Ranting kering terbakar sangat cepat, dan api unggun pun semakin redup. Ma Ji-liong ingin menjaga ketenangannya, tapi pikiran di benaknya tidak mau menurut. Tubuhnya makin dingin dan akan segera membeku. Api unggun akan padam, tapi dia tetap tidak tahu kapan totokan di tubuhnya akan terbuka.
Dan sekarang adalah saat yang paling dingin di malam hari. Jika terus begini, mungkin dia akan mati beku di sini. Dia tidak pernah memikirkan hal ini sebelumnya. Kemungkinan dirinya sendiri akan mengalami nasib seperti ini sama sekali tak pernah terbayangkan olehnya.. Memang tidak seorang pun yang bisa meramalkan masa depan, tidak seorang pun juga yang tahu tentang takdirnya. Inilah permainan nasib!
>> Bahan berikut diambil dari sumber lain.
-- pv_equiv track=rewrite | github.com/AuroraBoreas/pypj_sonic_pc | _99_py_SOX_pkg_v0.0.3 -git/lib/pkg/converter.py | extract_16_from_32
-- ===== SOURCE A (Python) =====
-- def extract_16_from_32(arr):
--     """Extract 16bit data from 32bit array
--
--     :param arr: an array of 32bit bytes
--     :type arr: list
--
--                             0    1    2    3    4    5    6    7
--     >>> extract_16_from_32(0100 1000 0001 0001 0101 1001 0101 0101)
--           0     2     4     6
--     >>> [0100, 0001, 0101, 0101]
--     """
--     start = 0
--     stop = len(arr)
--     step = 4
--     tmp_list = []
--     for i in range(start, stop, step):
--         tmp_list.extend(arr[i:i+2])
--     return tmp_list
-- ===== SOURCE B (Python) =====
-- def extract_16_from_32(arr):
--     """Keep the first two elements of every 4-element group: one flat
--     enumerate pass filtering on index mod 4, instead of a stepped
--     range loop with slicing."""
--     return [x for i, x in enumerate(arr) if i % 4 < 2]
-- ===== Notes on version B (the rewrite author's own statement) =====
-- stated objective: simpler
-- what changed: Replaces the stepped range(0,len,4) loop that extends an accumulator with slices arr[i:i+2] by a single flat enumerate pass selecting elements whose index satisfies i % 4 < 2.
import Mathlib
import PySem

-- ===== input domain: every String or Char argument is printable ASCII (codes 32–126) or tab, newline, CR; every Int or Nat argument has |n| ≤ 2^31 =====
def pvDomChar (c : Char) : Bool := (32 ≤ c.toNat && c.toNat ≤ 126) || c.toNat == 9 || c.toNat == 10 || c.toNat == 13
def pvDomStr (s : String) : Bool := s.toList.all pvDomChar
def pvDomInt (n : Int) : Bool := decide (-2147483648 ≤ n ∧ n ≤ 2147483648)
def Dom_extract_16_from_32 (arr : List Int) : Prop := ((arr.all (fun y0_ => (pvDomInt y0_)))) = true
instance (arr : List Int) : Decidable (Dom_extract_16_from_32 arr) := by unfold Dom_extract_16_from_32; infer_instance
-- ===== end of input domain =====

-- B replaces A's stepped range(0,len,4) loop over slices arr[i:i+2] by one flat
-- enumerate pass filtering indexes with i % 4 < 2 (objective: simpler).


-- ===== PORT A =====
-- for i in range(0, len(arr), 4): tmp_list.extend(arr[i:i+2])
def extract_16_from_32 (arr : List Int) : List Int :=
  (PySem.List.pyRange 0 (PySem.List.len arr) 4).foldl
    (fun tmp_list i => tmp_list ++ PySem.List.slice arr (some i) (some (i + 2))) []

-- ===== PORT B =====
-- [x for i, x in enumerate(arr) if i % 4 < 2]
def extract_16_from_32_alt (arr : List Int) : List Int :=
  ((PySem.List.enumerate arr 0).filter (fun p => PySem.Int.mod p.1 4 < 2)).map (·.2)

-- ===== PRECONDITION & SPEC =====
def Spec_extract_16_from_32 (arr : List Int) (out : List Int) : Prop := out = extract_16_from_32_alt arr
instance (arr : List Int) (out : List Int) : Decidable (Spec_extract_16_from_32 arr out) := by unfold Spec_extract_16_from_32; infer_instance

-- ===== CLAIM (what is proved, stated in full; the proofs are below) =====
def Claim_equal_extract_16_from_32 : Prop := ∀ (arr : List Int), Dom_extract_16_from_32 arr → Spec_extract_16_from_32 arr (extract_16_from_32 arr)

-- ===== LEMMAS AND PROOFS =====

-- proof-side reference shape: the first two elements of every 4-element group
def pvRef (xs : List Int) : List Int :=
  match xs with
  | [] => []
  | [a] => [a]
  | [a, b] => [a, b]
  | [a, b, _] => [a, b]
  | a :: b :: _ :: _ :: t => a :: b :: pvRef t

lemma pvRange4_shift (n : Nat) :
    PySem.List.pyRange 0 ((n : Int) + 4) 4 = 0 :: (PySem.List.pyRange 0 (n : Int) 4).map (· + 4) := by
  rw [PySem.List.pyRange_of_pos _ _ (by norm_num), PySem.List.pyRange_of_pos _ _ (by norm_num)]
  rcases Nat.eq_zero_or_pos n with h | h
  · subst h; decide
  · have h1 : (0 : Int) < (n : Int) := by exact_mod_cast h
    rw [if_pos (by omega), if_pos (by omega)]
    have e1 : (((n : Int) + 4 - 0 + 4 - 1) / 4).toNat = ((n + 3) / 4) + 1 := by omega
    have e2 : (((n : Int) - 0 + 4 - 1) / 4).toNat = (n + 3) / 4 := by omega
    rw [e1, e2, List.range_succ_eq_map]
    simp [List.map_map, Function.comp]
    intro a _; ring

lemma pvSlice_shift (a b c d : Int) (t : List Int) (i : Int) (hi : 0 ≤ i) :
    PySem.List.slice (a :: b :: c :: d :: t) (some (i + 4)) (some (i + 4 + 2)) =
      PySem.List.slice t (some i) (some (i + 2)) := by
  rw [PySem.List.slice_toNat _ (by omega) (by omega),
      PySem.List.slice_toNat _ hi (by omega)]
  have h4 : (i + 4).toNat = i.toNat + 4 := by omega
  have h6 : (i + 4 + 2).toNat = i.toNat + 6 := by omega
  have h2 : (i + 2).toNat = i.toNat + 2 := by omega
  rw [h4, h6, h2, show i.toNat + 6 - (i.toNat + 4) = 2 by omega, show i.toNat + 2 - i.toNat = 2 by omega,
      show i.toNat + 4 = (((i.toNat + 1) + 1) + 1) + 1 from rfl]
  simp [List.drop_succ_cons]

lemma pvA_flatMap (arr : List Int) :
    extract_16_from_32 arr =
      (PySem.List.pyRange 0 (PySem.List.len arr) 4).flatMap
        (fun i => PySem.List.slice arr (some i) (some (i + 2))) := by
  unfold extract_16_from_32
  rw [PySem.List.foldl_append_eq_flatMap]
  simp

lemma pvA_step (a b c d : Int) (t : List Int) :
    extract_16_from_32 (a :: b :: c :: d :: t) = a :: b :: extract_16_from_32 t := by
  rw [pvA_flatMap, pvA_flatMap]
  have hlen : PySem.List.len (a :: b :: c :: d :: t) = (t.length : Int) + 4 := by
    simp [PySem.List.len_eq]; ring
  rw [hlen, pvRange4_shift, List.flatMap_cons, List.flatMap_map]
  have hsl0 : PySem.List.slice (a :: b :: c :: d :: t) (some 0) (some (0 + 2)) = [a, b] := by
    rw [PySem.List.slice_toNat _ (by omega) (by omega)]; rfl
  rw [hsl0]
  have hmap : (PySem.List.pyRange 0 ((t.length : Int)) 4).flatMap
      (fun i => PySem.List.slice (a :: b :: c :: d :: t) (some (i + 4)) (some (i + 4 + 2))) =
      (PySem.List.pyRange 0 ((t.length : Int)) 4).flatMap
      (fun i => PySem.List.slice t (some i) (some (i + 2))) := by
    simp only [List.flatMap_def]
    refine congrArg List.flatten (List.map_congr_left ?_)
    intro i hi
    exact pvSlice_shift a b c d t i (((PySem.List.mem_pyRange_iff_of_pos (by norm_num) i).1 hi).1)
  simp only [PySem.List.len_eq]
  rw [hmap]
  simp

lemma pvB_shift (t : List Int) (s : Int) :
    ((PySem.List.enumerate t (s + 4)).filter (fun p => PySem.Int.mod p.1 4 < 2)).map (·.2) =
      ((PySem.List.enumerate t s).filter (fun p => PySem.Int.mod p.1 4 < 2)).map (·.2) := by
  induction t generalizing s with
  | nil => simp [PySem.List.enumerate_nil]
  | cons x xs ih =>
    rw [PySem.List.enumerate_cons, PySem.List.enumerate_cons]
    have hm : PySem.Int.mod (s + 4) 4 = PySem.Int.mod s 4 := by
      rw [PySem.Int.mod_eq_emod_of_pos (by norm_num), PySem.Int.mod_eq_emod_of_pos (by norm_num)]
      omega
    simp only [List.filter_cons, hm]
    by_cases hc : PySem.Int.mod s 4 < 2
    · simp only [decide_eq_true_eq, if_pos hc, List.map_cons]
      rw [show s + 4 + 1 = (s + 1) + 4 by ring, ih]
    · simp only [decide_eq_true_eq, if_neg hc]
      rw [show s + 4 + 1 = (s + 1) + 4 by ring, ih]

lemma pvB_step (a b c d : Int) (t : List Int) :
    extract_16_from_32_alt (a :: b :: c :: d :: t) = a :: b :: extract_16_from_32_alt t := by
  unfold extract_16_from_32_alt
  rw [PySem.List.enumerate_cons, PySem.List.enumerate_cons, PySem.List.enumerate_cons,
      PySem.List.enumerate_cons]
  simp only [List.filter_cons, decide_eq_true_eq,
    if_pos (show PySem.Int.mod 0 4 < 2 from by decide),
    if_pos (show PySem.Int.mod (0 + 1) 4 < 2 from by decide),
    if_neg (show ¬ PySem.Int.mod (0 + 1 + 1) 4 < 2 from by decide),
    if_neg (show ¬ PySem.Int.mod (0 + 1 + 1 + 1) 4 < 2 from by decide),
    List.map_cons]
  rw [show (0 : Int) + 1 + 1 + 1 + 1 = 0 + 4 by ring, pvB_shift]

lemma pvA_ref (xs : List Int) : extract_16_from_32 xs = pvRef xs := by
  induction xs using pvRef.induct with
  | case1 => decide
  | case2 a =>
    rw [pvA_flatMap]
    have hl : PySem.List.len [a] = 1 := by simp [PySem.List.len_eq]
    rw [hl, show PySem.List.pyRange 0 1 4 = [0] from by decide, List.flatMap_cons,
        PySem.List.slice_toNat _ (by norm_num) (by norm_num)]
    simp [pvRef]
  | case3 a b =>
    rw [pvA_flatMap]
    have hl : PySem.List.len [a, b] = 2 := by simp [PySem.List.len_eq]
    rw [hl, show PySem.List.pyRange 0 2 4 = [0] from by decide, List.flatMap_cons,
        PySem.List.slice_toNat _ (by norm_num) (by norm_num)]
    simp [pvRef]
  | case4 a b c =>
    rw [pvA_flatMap]
    have hl : PySem.List.len [a, b, c] = 3 := by simp [PySem.List.len_eq]
    rw [hl, show PySem.List.pyRange 0 3 4 = [0] from by decide, List.flatMap_cons,
        PySem.List.slice_toNat _ (by norm_num) (by norm_num)]
    simp [pvRef]
  | case5 a b c d t ih => rw [pvA_step, pvRef, ih]

lemma pvB_ref (xs : List Int) : extract_16_from_32_alt xs = pvRef xs := by
  induction xs using pvRef.induct with
  | case1 => decide
  | case2 a =>
    simp [extract_16_from_32_alt, pvRef, PySem.List.enumerate_cons, PySem.List.enumerate_nil]
  | case3 a b =>
    simp [extract_16_from_32_alt, pvRef, PySem.List.enumerate_cons, PySem.List.enumerate_nil]
  | case4 a b c =>
    simp [extract_16_from_32_alt, pvRef, PySem.List.enumerate_cons, PySem.List.enumerate_nil]
  | case5 a b c d t ih => rw [pvB_step, pvRef, ih]

-- ===== VERDICT (by name: the statement is the Claim_ definition above) =====
theorem extract_16_from_32_spec : Claim_equal_extract_16_from_32 := by
  intro arr _
  unfold Spec_extract_16_from_32
  rw [pvA_ref, pvB_ref]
Ma Ji-liong menghela napas dalam-dalam, baru sekarang dia menyadari bahwa sifatnya yang angkuh sudah lenyap. Saat itulah, mendadak gadis tadi mengangkat kepalanya dari mantel bulu rubah itu.
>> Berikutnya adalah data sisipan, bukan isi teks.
-- pv_equiv track=rewrite | github.com/MrBrantCode/unitest_baseline | mut_generate/mist_train_taco/taco_4395/solution.py | calculate_min_steps_to_unlock
-- ===== SOURCE A (Python) =====
-- def calculate_min_steps_to_unlock(test_cases):
--     def check_and_change_to_prime(n):
--         if n == 9 or n == 8:
--             return 7
--         for p in range(n, 2 * n):
--             for i in range(2, p):
--                 if p % i == 0:
--                     break
--             else:
--                 return p
--         return None
--
--     results = []
--
--     for case in test_cases:
--         N, current_code = case
--         count = 0
--         for digit in current_code:
--             digit = int(digit)
--             if digit != 0:
--                 if digit == 1:
--                     count += 1
--                 else:
--                     count += abs(digit - check_and_change_to_prime(digit))
--         results.append(count)
--
--     return results
-- ===== SOURCE B (Python) =====
-- COST = [0, 1, 0, 0, 1, 0, 1, 0, 1, 2]
--
-- def calculate_min_steps_to_unlock(test_cases):
--     return [sum(COST[int(ch)] for ch in code) for _, code in test_cases]
-- ===== Notes on version B (the rewrite author's own statement) =====
-- stated objective: simpler
-- what changed: Replaces the nested trial-division prime search per digit with a precomputed ten-entry cost table COST[d] = |d - next_prime(d)| (with the 0/1/8/9 special cases folded in), so the body is one lookup-sum per code string.
import Mathlib
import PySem

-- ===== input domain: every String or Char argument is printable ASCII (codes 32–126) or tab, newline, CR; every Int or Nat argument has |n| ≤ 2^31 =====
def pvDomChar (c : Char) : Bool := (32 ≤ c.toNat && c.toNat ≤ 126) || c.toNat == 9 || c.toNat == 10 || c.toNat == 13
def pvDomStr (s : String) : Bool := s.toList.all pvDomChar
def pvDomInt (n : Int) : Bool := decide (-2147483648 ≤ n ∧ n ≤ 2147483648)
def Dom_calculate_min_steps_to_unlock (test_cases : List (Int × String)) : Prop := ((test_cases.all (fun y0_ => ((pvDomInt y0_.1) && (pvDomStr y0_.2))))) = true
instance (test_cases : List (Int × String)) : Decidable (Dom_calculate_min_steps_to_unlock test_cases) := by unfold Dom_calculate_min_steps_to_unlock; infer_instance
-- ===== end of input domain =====

-- B replaces the per-digit nested trial-division prime search with a precomputed
-- ten-entry cost table (objective: simpler).

-- ===== PORT A =====
-- inner 'for i in range(2, p): if p % i == 0: break' with for-else:
-- the else branch fires iff no i in range(2, p) divides p
def pvInnerBreaks (p : Int) : Bool :=
  (PySem.List.pyRange 2 p 1).any (fun i => PySem.Int.mod p i == 0)

-- 'for p in range(n, 2*n): … else: return p / return None'
def pvFindP : List Int → Option Int
  | [] => none
  | p :: rest => if pvInnerBreaks p then pvFindP rest else some p

def pvCheckAndChangeToPrime (n : Int) : Option Int :=
  if n == 9 || n == 8 then some 7
  else pvFindP (PySem.List.pyRange n (2 * n) 1)

-- body of A's inner digit loop; int(digit) via PySem.Int.ofStr? (ValueError = none,
-- excluded by Pre_; likewise 'abs(digit - None)' never happens for digit chars)
def pvStepA (count : Int) (c : Char) : Int :=
  let digit := (PySem.Int.ofStr? (String.ofList [c])).getD 0
  if digit ≠ 0 then
    if digit == 1 then count + 1
    else count + (digit - (pvCheckAndChangeToPrime digit).getD 0).natAbs
  else count

def calculate_min_steps_to_unlock (test_cases : List (Int × String)) : List Int :=
  test_cases.foldl (fun results case =>
    results ++ [case.2.toList.foldl pvStepA 0]) []

-- ===== PORT B =====
def pvCOST : List Int := [0, 1, 0, 0, 1, 0, 1, 0, 1, 2]

def pvStepB (s : Int) (c : Char) : Int :=
  s + (PySem.List.pyGet? pvCOST ((PySem.Int.ofStr? (String.ofList [c])).getD 0)).getD 0

def calculate_min_steps_to_unlock_alt (test_cases : List (Int × String)) : List Int :=
  test_cases.map (fun case => case.2.toList.foldl pvStepB 0)

-- ===== PRECONDITION & SPEC =====
-- Pre_ excludes codes containing a non-digit character: there int(digit) raises ValueError in A.
def Pre_calculate_min_steps_to_unlock (test_cases : List (Int × String)) : Prop :=
  (test_cases.all (fun case => case.2.toList.all Char.isDigit)) = true
instance (test_cases : List (Int × String)) : Decidable (Pre_calculate_min_steps_to_unlock test_cases) := by
  unfold Pre_calculate_min_steps_to_unlock; infer_instance

def pvWitness_calculate_min_steps_to_unlock : (List (Int × String)) := [(3, "0123456789"), (1, "")]

def Spec_calculate_min_steps_to_unlock (test_cases : List (Int × String)) (out : List Int) : Prop := out = calculate_min_steps_to_unlock_alt test_cases
instance (test_cases : List (Int × String)) (out : List Int) : Decidable (Spec_calculate_min_steps_to_unlock test_cases out) := by unfold Spec_calculate_min_steps_to_unlock; infer_instance

-- ===== CLAIM (what is proved, stated in full; the proofs are below) =====
def Claim_equal_calculate_min_steps_to_unlock : Prop := ∀ (test_cases : List (Int × String)), Dom_calculate_min_steps_to_unlock test_cases → Pre_calculate_min_steps_to_unlock test_cases → Spec_calculate_min_steps_to_unlock test_cases (calculate_min_steps_to_unlock test_cases)

-- ===== LEMMAS AND PROOFS =====
theorem pvDigit_cases (c : Char) (h : c.isDigit = true) :
    c = '0' ∨ c = '1' ∨ c = '2' ∨ c = '3' ∨ c = '4' ∨ c = '5' ∨ c = '6' ∨ c = '7' ∨ c = '8' ∨ c = '9' := by
  have hn : 48 ≤ c.toNat ∧ c.toNat ≤ 57 := by
    simp only [Char.isDigit, decide_eq_true_eq, Bool.and_eq_true] at h
    obtain ⟨h1, h2⟩ := h
    exact ⟨UInt32.le_iff_toNat_le.mp h1, UInt32.le_iff_toNat_le.mp h2⟩
  have hv : c.toNat = 48 ∨ c.toNat = 49 ∨ c.toNat = 50 ∨ c.toNat = 51 ∨
      c.toNat = 52 ∨ c.toNat = 53 ∨ c.toNat = 54 ∨ c.toNat = 55 ∨
      c.toNat = 56 ∨ c.toNat = 57 := by omega
  rcases hv with h | h | h | h | h | h | h | h | h | h <;>
    rw [← Char.ofNat_toNat c, h] <;> decide

theorem pvStepA_shift (n : Int) (c : Char) : pvStepA n c = n + pvStepA 0 c := by
  unfold pvStepA; dsimp only; split_ifs <;> ring

theorem pvStep_eq (c : Char) (h : c.isDigit = true) (n : Int) : pvStepA n c = pvStepB n c := by
  rw [pvStepA_shift]
  have hB : pvStepB n c = n + pvStepB 0 c := by unfold pvStepB; ring
  rw [hB]
  rcases pvDigit_cases c h with h | h | h | h | h | h | h | h | h | h <;> subst h <;> congr 1

theorem pvFold_eq (l : List Char) (h : l.all Char.isDigit = true) (n : Int) :
    l.foldl pvStepA n = l.foldl pvStepB n := by
  induction l generalizing n with
  | nil => rfl
  | cons c t ih =>
      simp only [List.all_cons, Bool.and_eq_true] at h
      simp only [List.foldl_cons, pvStep_eq c h.1 n, ih h.2]

theorem pvOuter_eq (tc : List (Int × String)) (h : Pre_calculate_min_steps_to_unlock tc)
    (acc : List Int) :
    tc.foldl (fun results case => results ++ [case.2.toList.foldl pvStepA 0]) acc =
      acc ++ tc.map (fun case => case.2.toList.foldl pvStepB 0) := by
  induction tc generalizing acc with
  | nil => simp
  | cons p t ih =>
      unfold Pre_calculate_min_steps_to_unlock at *
      simp only [List.all_cons, Bool.and_eq_true] at h
      simp only [List.foldl_cons, List.map_cons, ih h.2, pvFold_eq _ h.1]
      simp

-- ===== VERDICT (by name: the statement is the Claim_ definition above) =====
theorem calculate_min_steps_to_unlock_spec : Claim_equal_calculate_min_steps_to_unlock := by
  intro tc _ hpre
  unfold Spec_calculate_min_steps_to_unlock calculate_min_steps_to_unlock calculate_min_steps_to_unlock_alt
  simpa using pvOuter_eq tc hpre []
Jalan darah Ma Ji-liong masih tertotok, tapi jalan darah gadis itu tidak. Dengan sepasang matanya yang seperti mata tikus, sekian lamanya dia melirik ke sana ke mari seperti tikus yang sedang mengawasi keadaan sekelilingnya. Lalu dia menghela napas yang panjang sekali dan berkata, "Siapa yang menyangka kalau orang gemuk itu tiba-tiba akan pergi dan kau ternyata masih hidup."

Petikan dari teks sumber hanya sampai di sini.